Stored data:
####################

-- a state all of whose reads stay in range: its r - l lies in a pvSafe-accepted interval
def pvGood (s : String) (st : Int × Int × Int) : Prop :=
  ∃ lo hi : Int, lo ≤ st.2.1 - st.1 ∧ st.2.1 - st.1 ≤ hi ∧
    pvSafe (12 - st.2.2).toNat lo hi s st.2.2 = true

lemma pvFd2 (a : Int) : PySem.Int.floordiv a 2 = a / 2 :=
  PySem.Int.floordiv_eq_ediv_of_pos (by norm_num)

lemma pvBand11 (cl cr ci : Int)
    (h : ¬ (cl + PySem.Int.floordiv (10 - ci + 1) 2 < cr ∨ cr + PySem.Int.floordiv (10 - ci) 2 + 1 < cl)) :
    ci ≤ 11 := by
  rw [pvFd2, pvFd2] at h; omega

lemma pvMerge_assoc (a : Option Int) (x y : Int) :
    pvMerge (pvMerge a x) y = pvMerge a (min x y) := by
  cases a <;> simp [pvMerge, min_assoc]

lemma loopF_nil (f : Nat) (acc : Option Int) (s : String) :
    loopF f [] acc s = acc.getD 0 := by
  cases f <;> rfl

lemma pvSafe_step (s : String) (lo hi cl cr ci : Int)
    (hs : pvSafe (12 - ci).toNat lo hi s ci = true)
    (hlo : lo ≤ cr - cl) (hhi : cr - cl ≤ hi)
    (hnp : ¬ (cl + PySem.Int.floordiv (10 - ci + 1) 2 < cr ∨ cr + PySem.Int.floordiv (10 - ci) 2 + 1 < cl))
    (h10 : ci ≠ 10) :
    ∃ c, PySem.Str.pyGet? s (ci - 1) = some c ∧
      ((c = '0' ∨ (c ≠ '0' ∧ c ≠ '1')) → pvGood s (cl, cr, ci + 1)) ∧
      ((c = '1' ∨ (c ≠ '0' ∧ c ≠ '1')) →
        pvGood s (if PySem.Int.mod ci 2 ≠ 0 then (cl + 1, cr, ci + 1) else (cl, cr + 1, ci + 1))) := by
  have h11 : ci ≤ 11 := pvBand11 cl cr ci hnp
  have hband : pvLB ci ≤ cr - cl ∧ cr - cl ≤ pvHB ci := by
    unfold pvLB pvHB; rw [pvFd2, pvFd2]; rw [pvFd2, pvFd2] at hnp; omega
  have hk : (12 - ci).toNat = (12 - (ci + 1)).toNat + 1 := by omega
  rw [hk] at hs
  simp only [pvSafe] at hs
  rw [if_neg (by omega : ¬ min hi (pvHB ci) < max lo (pvLB ci)), if_neg h10] at hs
  cases hc : PySem.Str.pyGet? s (ci - 1) with
  | none => rw [hc] at hs; simp at hs
  | some c =>
    rw [hc] at hs
    dsimp only at hs
    refine ⟨c, rfl, ?_, ?_⟩
    · intro hcase
      rcases hcase with h0 | ⟨h0, h1⟩
      · rw [if_neg (by rw [h0]; decide), if_pos h0] at hs
        exact ⟨max lo (pvLB ci), min hi (pvHB ci), by simp; omega, by simp; omega, hs⟩
      · rw [if_neg h1, if_neg h0] at hs
        by_cases hpar : PySem.Int.mod ci 2 ≠ 0
        · rw [if_pos hpar] at hs
          exact ⟨max lo (pvLB ci) - 1, min hi (pvHB ci), by simp; omega, by simp; omega, hs⟩
        · rw [if_neg hpar] at hs
          exact ⟨max lo (pvLB ci), min hi (pvHB ci) + 1, by simp; omega, by simp; omega, hs⟩
    · intro hcase
      by_cases hpar : PySem.Int.mod ci 2 ≠ 0
      · rw [if_pos hpar]
        rcases hcase with h1 | ⟨h0, h1⟩
        · rw [if_pos h1, if_pos hpar] at hs
          exact ⟨max lo (pvLB ci) - 1, min hi (pvHB ci) - 1, by simp; omega, by simp; omega, hs⟩
        · rw [if_neg h1, if_neg h0, if_pos hpar] at hs
          exact ⟨max lo (pvLB ci) - 1, min hi (pvHB ci), by simp; omega, by simp; omega, hs⟩
      · rw [if_neg hpar]
        rcases hcase with h1 | ⟨h0, h1⟩
        · rw [if_pos h1, if_neg hpar] at hs
          exact ⟨max lo (pvLB ci) + 1, min hi (pvHB ci) + 1, by simp; omega, by simp; omega, hs⟩
        · rw [if_neg h1, if_neg h0, if_neg hpar] at hs
          exact ⟨max lo (pvLB ci), min hi (pvHB ci) + 1, by simp; omega, by simp; omega, hs⟩

lemma loop_inv (s : String) :
    ∀ (f : Nat) (stack : List (Int × Int × Int)) (acc : Option Int),
      (∀ st ∈ stack, pvGood s st ∧ st.2.2 ≤ 12) →
      pvMu stack ≤ f →
      loopF f stack acc s = (stack.foldl (fun a st => pvMerge a (pvV s st)) acc).getD 0 := by
  intro f
  induction f with
  | zero =>
    intro stack acc hst hmu
    cases stack with
    | nil => rfl
    | cons st rest =>
      exfalso
      have h12 := (hst st (by simp)).2
      have hw : 1 ≤ pvW st := by
        have : 1 ≤ (13 - st.2.2).toNat := by omega
        have : 2 ≤ 2 ^ (13 - st.2.2).toNat :=
          le_trans (by norm_num) (Nat.pow_le_pow_right (by norm_num) this)
        simp [pvW]; omega
      have : 1 ≤ pvMu (st :: rest) := by
        simp [pvMu]; omega
      omega
  | succ f ih =>
    intro stack acc hst hmu
    cases stack with
    | nil => exact loopF_nil _ _ _
    | cons st rest =>
      obtain ⟨cl, cr, ci⟩ := st
      have h12 : ci ≤ 12 := (hst (cl, cr, ci) (by simp)).2
      obtain ⟨lo, hi, hlo, hhi, hsafe⟩ := (hst (cl, cr, ci) (by simp)).1
      have hrest : ∀ st ∈ rest, pvGood s st ∧ st.2.2 ≤ 12 :=
        fun st hm => hst st (by simp [hm])
      have hk1 : 1 ≤ (13 - ci).toNat := by omega
      have hw2 : 2 ≤ 2 ^ (13 - ci).toNat :=
        le_trans (by norm_num) (Nat.pow_le_pow_right (by norm_num) hk1)
      have hmu' : pvMu (⟨cl, cr, ci⟩ :: rest) = (2 ^ (13 - ci).toNat - 1) + pvMu rest := by
        simp [pvMu, pvW]
      by_cases hp : cl + PySem.Int.floordiv (10 - ci + 1) 2 < cr ∨ cr + PySem.Int.floordiv (10 - ci) 2 + 1 < cl
      · -- pruned: candidate ci - 1
        have hV : pvV s (cl, cr, ci) = ci - 1 := by
          simp only [pvV, solveF]
          rw [if_pos hp]
        rw [show loopF (f+1) ((cl, cr, ci) :: rest) acc s
              = loopF f rest (pvMerge acc (ci - 1)) s from by simp only [loopF]; rw [if_pos hp]]
        rw [ih rest _ hrest (by omega)]
        simp [hV]
      · by_cases h10' : ci = 10
        · -- leaf: candidate 10
          have hV : pvV s (cl, cr, ci) = 10 := by
            simp only [pvV, solveF]
            rw [if_neg hp, if_pos h10']
          rw [show loopF (f+1) ((cl, cr, ci) :: rest) acc s
                = loopF f rest (pvMerge acc 10) s from by
              simp only [loopF]; rw [if_neg hp, if_pos h10']]
          rw [ih rest _ hrest (by omega)]
          simp [hV]
        · -- read s[ci-1] and expand
          have h11 : ci ≤ 11 := pvBand11 cl cr ci hp
          obtain ⟨c, hc, good0, good1⟩ := pvSafe_step s lo hi cl cr ci hsafe hlo hhi hp h10'
          have hkk : (13 - ci).toNat = (13 - (ci + 1)).toNat + 1 := by omega
          have hchild : ∀ cl' cr', pvV s (cl', cr', ci + 1) = solveF ((13 - ci).toNat) cl' cr' s (ci + 1) := by
            intro cl' cr'; simp only [pvV]; rw [hkk]
          have hmuc : 2 ^ (13 - (ci + 1)).toNat - 1 + (2 ^ (13 - (ci + 1)).toNat - 1) + pvMu rest ≤ f := by
            have h2 : 2 ^ (13 - ci).toNat = 2 * 2 ^ (13 - (ci + 1)).toNat := by
              rw [hkk, pow_succ, Nat.mul_comm]
            have hp1 : 1 ≤ 2 ^ (13 - (ci + 1)).toNat := Nat.one_le_two_pow
            omega
          have hstep : loopF (f+1) ((cl, cr, ci) :: rest) acc s
              = (if c = '1' then
                   loopF f ((if PySem.Int.mod ci 2 ≠ 0 then (cl + 1, cr, ci + 1) else (cl, cr + 1, ci + 1)) :: rest) acc s
                 else if c = '0' then
                   loopF f ((cl, cr, ci + 1) :: rest) acc s
                 else
                   loopF f ((cl, cr, ci + 1) :: (if PySem.Int.mod ci 2 ≠ 0 then (cl + 1, cr, ci + 1) else (cl, cr + 1, ci + 1)) :: rest) acc s) := by
            simp only [loopF]; rw [if_neg hp, if_neg h10', hc]
          have hVst : pvV s (cl, cr, ci)
              = (if c = '1' then
                   if PySem.Int.mod ci 2 ≠ 0 then solveF ((13 - ci).toNat) (cl + 1) cr s (ci + 1)
                   else solveF ((13 - ci).toNat) cl (cr + 1) s (ci + 1)
                 else if c = '0' then solveF ((13 - ci).toNat) cl cr s (ci + 1)
                 else
                   if PySem.Int.mod ci 2 ≠ 0 then
                     min (solveF ((13 - ci).toNat) (cl + 1) cr s (ci + 1)) (solveF ((13 - ci).toNat) cl cr s (ci + 1))
                   else
                     min (solveF ((13 - ci).toNat) cl (cr + 1) s (ci + 1)) (solveF ((13 - ci).toNat) cl cr s (ci + 1))) := by
            simp only [pvV, solveF]; rw [if_neg hp, if_neg h10', hc]
          rw [hstep, List.foldl_cons, hVst]
          have h12c : ci + 1 ≤ 12 := by omega
          have hmu1 : ∀ (bl br : Int), pvMu ((bl, br, ci + 1) :: rest) ≤ f := by
            intro bl br; simp [pvMu, pvW]; simp [pvMu] at hmuc; omega
          have hmu2 : ∀ (bl br : Int), pvMu ((cl, cr, ci + 1) :: (bl, br, ci + 1) :: rest) ≤ f := by
            intro bl br; simp [pvMu, pvW]; simp [pvMu] at hmuc; omega
          by_cases hc1 : c = '1'
          · subst hc1
            have g1 := good1 (Or.inl rfl)
            simp only [reduceIte]
            by_cases hpar : PySem.Int.mod ci 2 ≠ 0
            · rw [if_pos hpar] at g1 ⊢
              rw [if_pos hpar]
              rw [ih _ acc (by
                    intro st hm
                    rcases List.mem_cons.mp hm with h | h
                    · subst h; exact ⟨g1, h12c⟩
                    · exact hrest st h) (hmu1 _ _), List.foldl_cons, hchild]
            · rw [if_neg hpar] at g1 ⊢
              rw [if_neg hpar]
              rw [ih _ acc (by
                    intro st hm
                    rcases List.mem_cons.mp hm with h | h
                    · subst h; exact ⟨g1, h12c⟩
                    · exact hrest st h) (hmu1 _ _), List.foldl_cons, hchild]
          · rw [if_neg hc1, if_neg hc1]
            by_cases hc0 : c = '0'
            · subst hc0
              have g0 := good0 (Or.inl rfl)
              simp only [reduceIte]
              rw [ih _ acc (by
                    intro st hm
                    rcases List.mem_cons.mp hm with h | h
                    · subst h; exact ⟨g0, h12c⟩
                    · exact hrest st h) (hmu1 _ _), List.foldl_cons, hchild]
            · rw [if_neg hc0, if_neg hc0]
              have g0 := good0 (Or.inr ⟨hc0, hc1⟩)
              have g1 := good1 (Or.inr ⟨hc0, hc1⟩)
              by_cases hpar : PySem.Int.mod ci 2 ≠ 0
              · rw [if_pos hpar] at g1 ⊢
                rw [if_pos hpar]
                rw [ih _ acc (by
                      intro st hm
                      rcases List.mem_cons.mp hm with h | h
                      · subst h; exact ⟨g0, h12c⟩
                      rcases List.mem_cons.mp h with h' | h'
                      · subst h'; exact ⟨g1, h12c⟩
                      · exact hrest st h') (hmu2 _ _),
                  List.foldl_cons, List.foldl_cons, hchild, hchild, pvMerge_assoc,
                  min_comm (solveF ((13 - ci).toNat) (cl + 1) cr s (ci + 1)) (solveF ((13 - ci).toNat) cl cr s (ci + 1))]
              · rw [if_neg hpar] at g1 ⊢
                rw [if_neg hpar]
                rw [ih _ acc (by
                      intro st hm
                      rcases List.mem_cons.mp hm with h | h
                      · subst h; exact ⟨g0, h12c⟩
                      rcases List.mem_cons.mp h with h' | h'
                      · subst h'; exact ⟨g1, h12c⟩
                      · exact hrest st h') (hmu2 _ _),
                  List.foldl_cons, List.foldl_cons, hchild, hchild, pvMerge_assoc,
                  min_comm (solveF ((13 - ci).toNat) cl (cr + 1) s (ci + 1)) (solveF ((13 - ci).toNat) cl cr s (ci + 1))]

####################

INSTRUCTIONS FOR THE TASK:
Repeat exactly the lines of the data from the first one through the line with "[if_neg hpar] at hs", both of them included.

REPLY TO THE EXERCISE:
-- a state all of whose reads stay in range: its r - l lies in a pvSafe-accepted interval
def pvGood (s : String) (st : Int × Int × Int) : Prop :=
  ∃ lo hi : Int, lo ≤ st.2.1 - st.1 ∧ st.2.1 - st.1 ≤ hi ∧
    pvSafe (12 - st.2.2).toNat lo hi s st.2.2 = true

lemma pvFd2 (a : Int) : PySem.Int.floordiv a 2 = a / 2 :=
  PySem.Int.floordiv_eq_ediv_of_pos (by norm_num)

lemma pvBand11 (cl cr ci : Int)
    (h : ¬ (cl + PySem.Int.floordiv (10 - ci + 1) 2 < cr ∨ cr + PySem.Int.floordiv (10 - ci) 2 + 1 < cl)) :
    ci ≤ 11 := by
  rw [pvFd2, pvFd2] at h; omega

lemma pvMerge_assoc (a : Option Int) (x y : Int) :
    pvMerge (pvMerge a x) y = pvMerge a (min x y) := by
  cases a <;> simp [pvMerge, min_assoc]

lemma loopF_nil (f : Nat) (acc : Option Int) (s : String) :
    loopF f [] acc s = acc.getD 0 := by
  cases f <;> rfl

lemma pvSafe_step (s : String) (lo hi cl cr ci : Int)
    (hs : pvSafe (12 - ci).toNat lo hi s ci = true)
    (hlo : lo ≤ cr - cl) (hhi : cr - cl ≤ hi)
    (hnp : ¬ (cl + PySem.Int.floordiv (10 - ci + 1) 2 < cr ∨ cr + PySem.Int.floordiv (10 - ci) 2 + 1 < cl))
    (h10 : ci ≠ 10) :
    ∃ c, PySem.Str.pyGet? s (ci - 1) = some c ∧
      ((c = '0' ∨ (c ≠ '0' ∧ c ≠ '1')) → pvGood s (cl, cr, ci + 1)) ∧
      ((c = '1' ∨ (c ≠ '0' ∧ c ≠ '1')) →
        pvGood s (if PySem.Int.mod ci 2 ≠ 0 then (cl + 1, cr, ci + 1) else (cl, cr + 1, ci + 1))) := by
  have h11 : ci ≤ 11 := pvBand11 cl cr ci hnp
  have hband : pvLB ci ≤ cr - cl ∧ cr - cl ≤ pvHB ci := by
    unfold pvLB pvHB; rw [pvFd2, pvFd2]; rw [pvFd2, pvFd2] at hnp; omega
  have hk : (12 - ci).toNat = (12 - (ci + 1)).toNat + 1 := by omega
  rw [hk] at hs
  simp only [pvSafe] at hs
  rw [if_neg (by omega : ¬ min hi (pvHB ci) < max lo (pvLB ci)), if_neg h10] at hs
  cases hc : PySem.Str.pyGet? s (ci - 1) with
  | none => rw [hc] at hs; simp at hs
  | some c =>
    rw [hc] at hs
    dsimp only at hs
    refine ⟨c, rfl, ?_, ?_⟩
    · intro hcase
      rcases hcase with h0 | ⟨h0, h1⟩
      · rw [if_neg (by rw [h0]; decide), if_pos h0] at hs
        exact ⟨max lo (pvLB ci), min hi (pvHB ci), by simp; omega, by simp; omega, hs⟩
      · rw [if_neg h1, if_neg h0] at hs
        by_cases hpar : PySem.Int.mod ci 2 ≠ 0
        · rw [if_pos hpar] at hs
          exact ⟨max lo (pvLB ci) - 1, min hi (pvHB ci), by simp; omega, by simp; omega, hs⟩
        · rw [if_neg hpar] at hs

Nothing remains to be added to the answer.